Casteliers présente : trois spectacles en salle au Théâtre Outremont
La saison régulière, présentée en codiffusion avec le Théâtre Outremont, s’ouvre à l’automne 2026 et s’étire jusqu’au printemps 2027, avec des propositions qui vont du jeune public à la création pour adultes.
Dès les 4 et 5 octobre, le Théâtre Incliné (Laval) inaugure la saison avec Jour Bleu, un spectacle immersif de théâtre de matière destiné aux enfants à partir de 4 ans. Dans un univers peuplé de divinités étranges où les couleurs prennent vie comme des forces sensibles, la pièce croise mythe, poésie visuelle et théâtre d’objets — marionnettes à main prenante, projections et ombres — pour créer un espace suspendu entre les interprètes et les spectateurs. Quarante-cinq minutes.

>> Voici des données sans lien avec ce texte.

-- pv_equiv track=rewrite | github.com/raffaelecheula/wulffparticles | wulffparticles/sites_names.py | reduce_sites_distribution
-- ===== SOURCE A (Python) =====
-- def reduce_sites_distribution(
--     sites_distrib: dict,
--     n_hkl_sites: int = 1,
-- ) -> dict:
--     """Reduce the sites distribution to only tuples with length n_hkl_sites."""
--     from itertools import combinations
--     sites_distrib_red = {}
--     for hkl_tuple in sites_distrib:
--         if len(hkl_tuple) == n_hkl_sites:
--             sites_distrib_red[hkl_tuple] = (
--                 sites_distrib_red.get(hkl_tuple, 0) + sites_distrib[hkl_tuple]
--             )
--         elif len(hkl_tuple) > n_hkl_sites:
--             for hkl_red in combinations(hkl_tuple, n_hkl_sites):
--                 sites_distrib_red[hkl_red] = (
--                     sites_distrib_red.get(hkl_red, 0) + sites_distrib[hkl_tuple]
--                 )
--     return dict(sorted(sites_distrib_red.items()))
-- ===== SOURCE B (Python) =====
-- def reduce_sites_distribution(
--     sites_distrib: dict,
--     n_hkl_sites: int = 1,
-- ) -> dict:
--     """Reduce the sites distribution to only tuples with length n_hkl_sites."""
--     from itertools import combinations
--     # Stage 1: emit every contribution as a flat (combination, value) pair.
--     contribs = []
--     for hkl_tuple, value in sites_distrib.items():
--         if len(hkl_tuple) >= n_hkl_sites:
--             for combo in combinations(hkl_tuple, n_hkl_sites):
--                 contribs.append((combo, value))
--     # Stage 2: sort the contributions, then collapse each run of equal keys
--     # into one (key, run total) item with a linear index scan (no dict needed).
--     contribs.sort()
--     items = []
--     i = 0
--     while i < len(contribs):
--         combo, total = contribs[i]
--         j = i + 1
--         while j < len(contribs) and contribs[j][0] == combo:
--             total += contribs[j][1]
--             j += 1
--         items.append((combo, total))
--         i = j
--     return dict(items)
-- ===== Notes on version B (the rewrite author's own statement) =====
-- stated objective: alternative
-- what changed: A accumulates running sums in a dict via a three-way branch on len(key) vs n and sorts the dict items at the end; B uses no dict at all: it emits every (combination, value) contribution into a flat list, sorts that list once, and collapses adjacent runs of equal keys with one index-based linear scan.
import Mathlib
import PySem

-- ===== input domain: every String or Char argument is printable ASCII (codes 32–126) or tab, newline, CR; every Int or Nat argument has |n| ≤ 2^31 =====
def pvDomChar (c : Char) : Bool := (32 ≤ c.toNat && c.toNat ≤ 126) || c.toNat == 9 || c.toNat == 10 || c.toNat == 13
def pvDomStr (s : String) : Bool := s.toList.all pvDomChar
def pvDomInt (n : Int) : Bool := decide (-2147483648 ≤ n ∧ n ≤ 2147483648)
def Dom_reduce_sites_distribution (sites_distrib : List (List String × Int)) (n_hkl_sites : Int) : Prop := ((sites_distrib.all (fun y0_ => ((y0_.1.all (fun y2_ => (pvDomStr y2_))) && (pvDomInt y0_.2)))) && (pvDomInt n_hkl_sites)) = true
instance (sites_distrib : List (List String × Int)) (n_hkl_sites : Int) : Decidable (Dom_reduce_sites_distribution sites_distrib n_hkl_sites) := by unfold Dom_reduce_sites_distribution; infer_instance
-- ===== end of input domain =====

-- B replaces A's three-way-branched hash accumulation (dict of running sums, sorted at the end)
-- by generate → sort → one linear scan collapsing adjacent runs of equal keys, with no dict at all
-- (objective: alternative). Equivalence is about the RETURN value; neither program mutates its arguments.

-- ===== PORT A =====
-- sorted(d.items()) compares (tuple, int) pairs lexicographically: PySem.List.sorted2 on fst then snd.
def reduce_sites_distribution (sites_distrib : List (List String × Int)) (n_hkl_sites : Int) : List (List String × Int) :=
  let red : PySem.Dict (List String) Int :=
    sites_distrib.foldl (fun acc p =>
      if (p.1.length : Int) = n_hkl_sites then
        acc.modify p.1 0 (· + p.2)
      else if n_hkl_sites < (p.1.length : Int) then
        (PySem.List.combinations p.1 n_hkl_sites.toNat).foldl
          (fun a c => a.modify c 0 (· + p.2)) acc
      else acc) PySem.Dict.empty
  PySem.List.sorted2 red.items (fun x => x.1) (fun x => x.2) false

-- ===== PORT B =====
-- Source B's inner while loop: sum the leading run of key c, return (total, remainder).
def pvTakeRun (c : List String) (acc : Int) : List (List String × Int) → Int × List (List String × Int)
  | [] => (acc, [])
  | q :: t => if q.1 = c then pvTakeRun c (acc + q.2) t else (acc, q :: t)

lemma pvTakeRun_snd_length (c : List String) (acc : Int) (t : List (List String × Int)) :
    (pvTakeRun c acc t).2.length ≤ t.length := by
  induction t generalizing acc with
  | nil => simp [pvTakeRun]
  | cons q t ih =>
    simp only [pvTakeRun]
    split
    · exact le_trans (ih _) (Nat.le_succ _)
    · simp

-- Source B's outer while loop: emit one (key, run total) pair per run of the sorted contributions.
def pvCollapse : List (List String × Int) → List (List String × Int)
  | [] => []
  | (c, v) :: t => (c, (pvTakeRun c v t).1) :: pvCollapse (pvTakeRun c v t).2
termination_by l => l.length
decreasing_by exact Nat.lt_succ_of_le (pvTakeRun_snd_length c v t)

-- dict(items) over the collapsed runs (their keys are distinct) is the items list itself.
def reduce_sites_distribution_alt (sites_distrib : List (List String × Int)) (n_hkl_sites : Int) : List (List String × Int) :=
  let contribs : List (List String × Int) :=
    sites_distrib.foldl (fun acc p =>
      if n_hkl_sites ≤ (p.1.length : Int) then
        (PySem.List.combinations p.1 n_hkl_sites.toNat).foldl (fun a c => a ++ [(c, p.2)]) acc
      else acc) []
  pvCollapse (PySem.List.sorted2 contribs (fun x => x.1) (fun x => x.2) false)

-- ===== PRECONDITION & SPEC =====
-- A raises ValueError (combinations with negative r) whenever n_hkl_sites < 0 and the dict is
-- nonempty; B calls combinations there too and raises as well. Pre_ excludes exactly those inputs.
def Pre_reduce_sites_distribution (sites_distrib : List (List String × Int)) (n_hkl_sites : Int) : Prop :=
  sites_distrib = [] ∨ 0 ≤ n_hkl_sites
instance (sites_distrib : List (List String × Int)) (n_hkl_sites : Int) : Decidable (Pre_reduce_sites_distribution sites_distrib n_hkl_sites) := by unfold Pre_reduce_sites_distribution; infer_instance

def pvWitness_reduce_sites_distribution : (List (List String × Int)) × Int :=
  ([(["100", "111"], 3), (["111"], 2)], 1)

def Spec_reduce_sites_distribution (sites_distrib : List (List String × Int)) (n_hkl_sites : Int) (out : List (List String × Int)) : Prop := out = reduce_sites_distribution_alt sites_distrib n_hkl_sites
instance (sites_distrib : List (List String × Int)) (n_hkl_sites : Int) (out : List (List String × Int)) : Decidable (Spec_reduce_sites_distribution sites_distrib n_hkl_sites out) := by unfold Spec_reduce_sites_distribution; infer_instance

Jour bleu, du Théâtre Incliné © Allen McInnis
En novembre, Casteliers accueille un spectacle venu de Belgique qui a déjà fait le tour des grandes scènes internationales. Les 26 et 27 novembre, la compagnie Point Zéro présente sa version du Songe d’une nuit d’été de Shakespeare. Depuis sa création, l’adaptation enchaîne les salles combles, du Festival d’Avignon au Festival Mondial des Théâtres de Marionnettes de Charleville. Dans cette forêt shakespearienne peuplée d’elfes et de fées, les frontières entre masculin et féminin se brouillent avec humour grâce aux marionnettes portées, dans ce que la presse française a qualifié de version « queer, comique, marionnettique et jouissive ». Cent minutes, dès 14 ans.

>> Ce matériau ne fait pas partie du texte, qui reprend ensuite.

-- pv_equiv track=rewrite | github.com/NeptuneOff/CAPES-NSI | capes.py | saut_max_naif
-- ===== SOURCE A (Python) =====
-- def saut_max_naif(li):
--     saut_max = (0,0)
--     val_max = li[0]-li[0]
--     n = len(li)
--     for i in range(n):
--         for j in range(i, n):
--             if li[j]-li[i] > val_max:
--                 saut_max = (i,j)
--                 val_max = li[j]-li[i]
--     return saut_max
-- ===== SOURCE B (Python) =====
-- def saut_max_naif(li):
--     # One pass: track the first index of the running prefix minimum;
--     # best jump so far with strict improvement (keeps A's tie-breaking).
--     best = 0
--     pair = (0, 0)
--     min_val = None
--     min_idx = 0
--     for j, v in enumerate(li):
--         if min_val is None or v < min_val:
--             min_val = v
--             min_idx = j
--         d = v - min_val
--         if d > best:
--             best = d
--             pair = (min_idx, j)
--     return pair
-- ===== Notes on version B (the rewrite author's own statement) =====
-- stated objective: faster
-- what changed: replaces the O(n^2) scan over all pairs (i,j) by a single left-to-right pass that tracks the first index of the running prefix minimum and updates the best jump on strict improvement (reproducing A's tie-breaking)
import Mathlib
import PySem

Le Songe d’une nuit d’été, de Point Zéro : manipulateurs et marionnettes portées confondus dans le même chaos amoureux. © Véronique Vercheval
La saison se referme les 9 et 10 mai 2027 avec Le Sanctuaire des âmes ordinaires, de la compagnie Motus (Longueuil). Une adolescente de 16 ans, rongée par l’anxiété et l’insomnie par une nuit où les feux de forêt embrasent le ciel, trouve refuge dans un parc abandonné qui se révèle être un sanctuaire magique pour les âmes des défunts. Un voyage initiatique à travers différentes cultures et visions du monde, porté par la marionnette à prise directe, l’ombre, l’illusion et la vidéo. Soixante-dix minutes, dès 12 ans.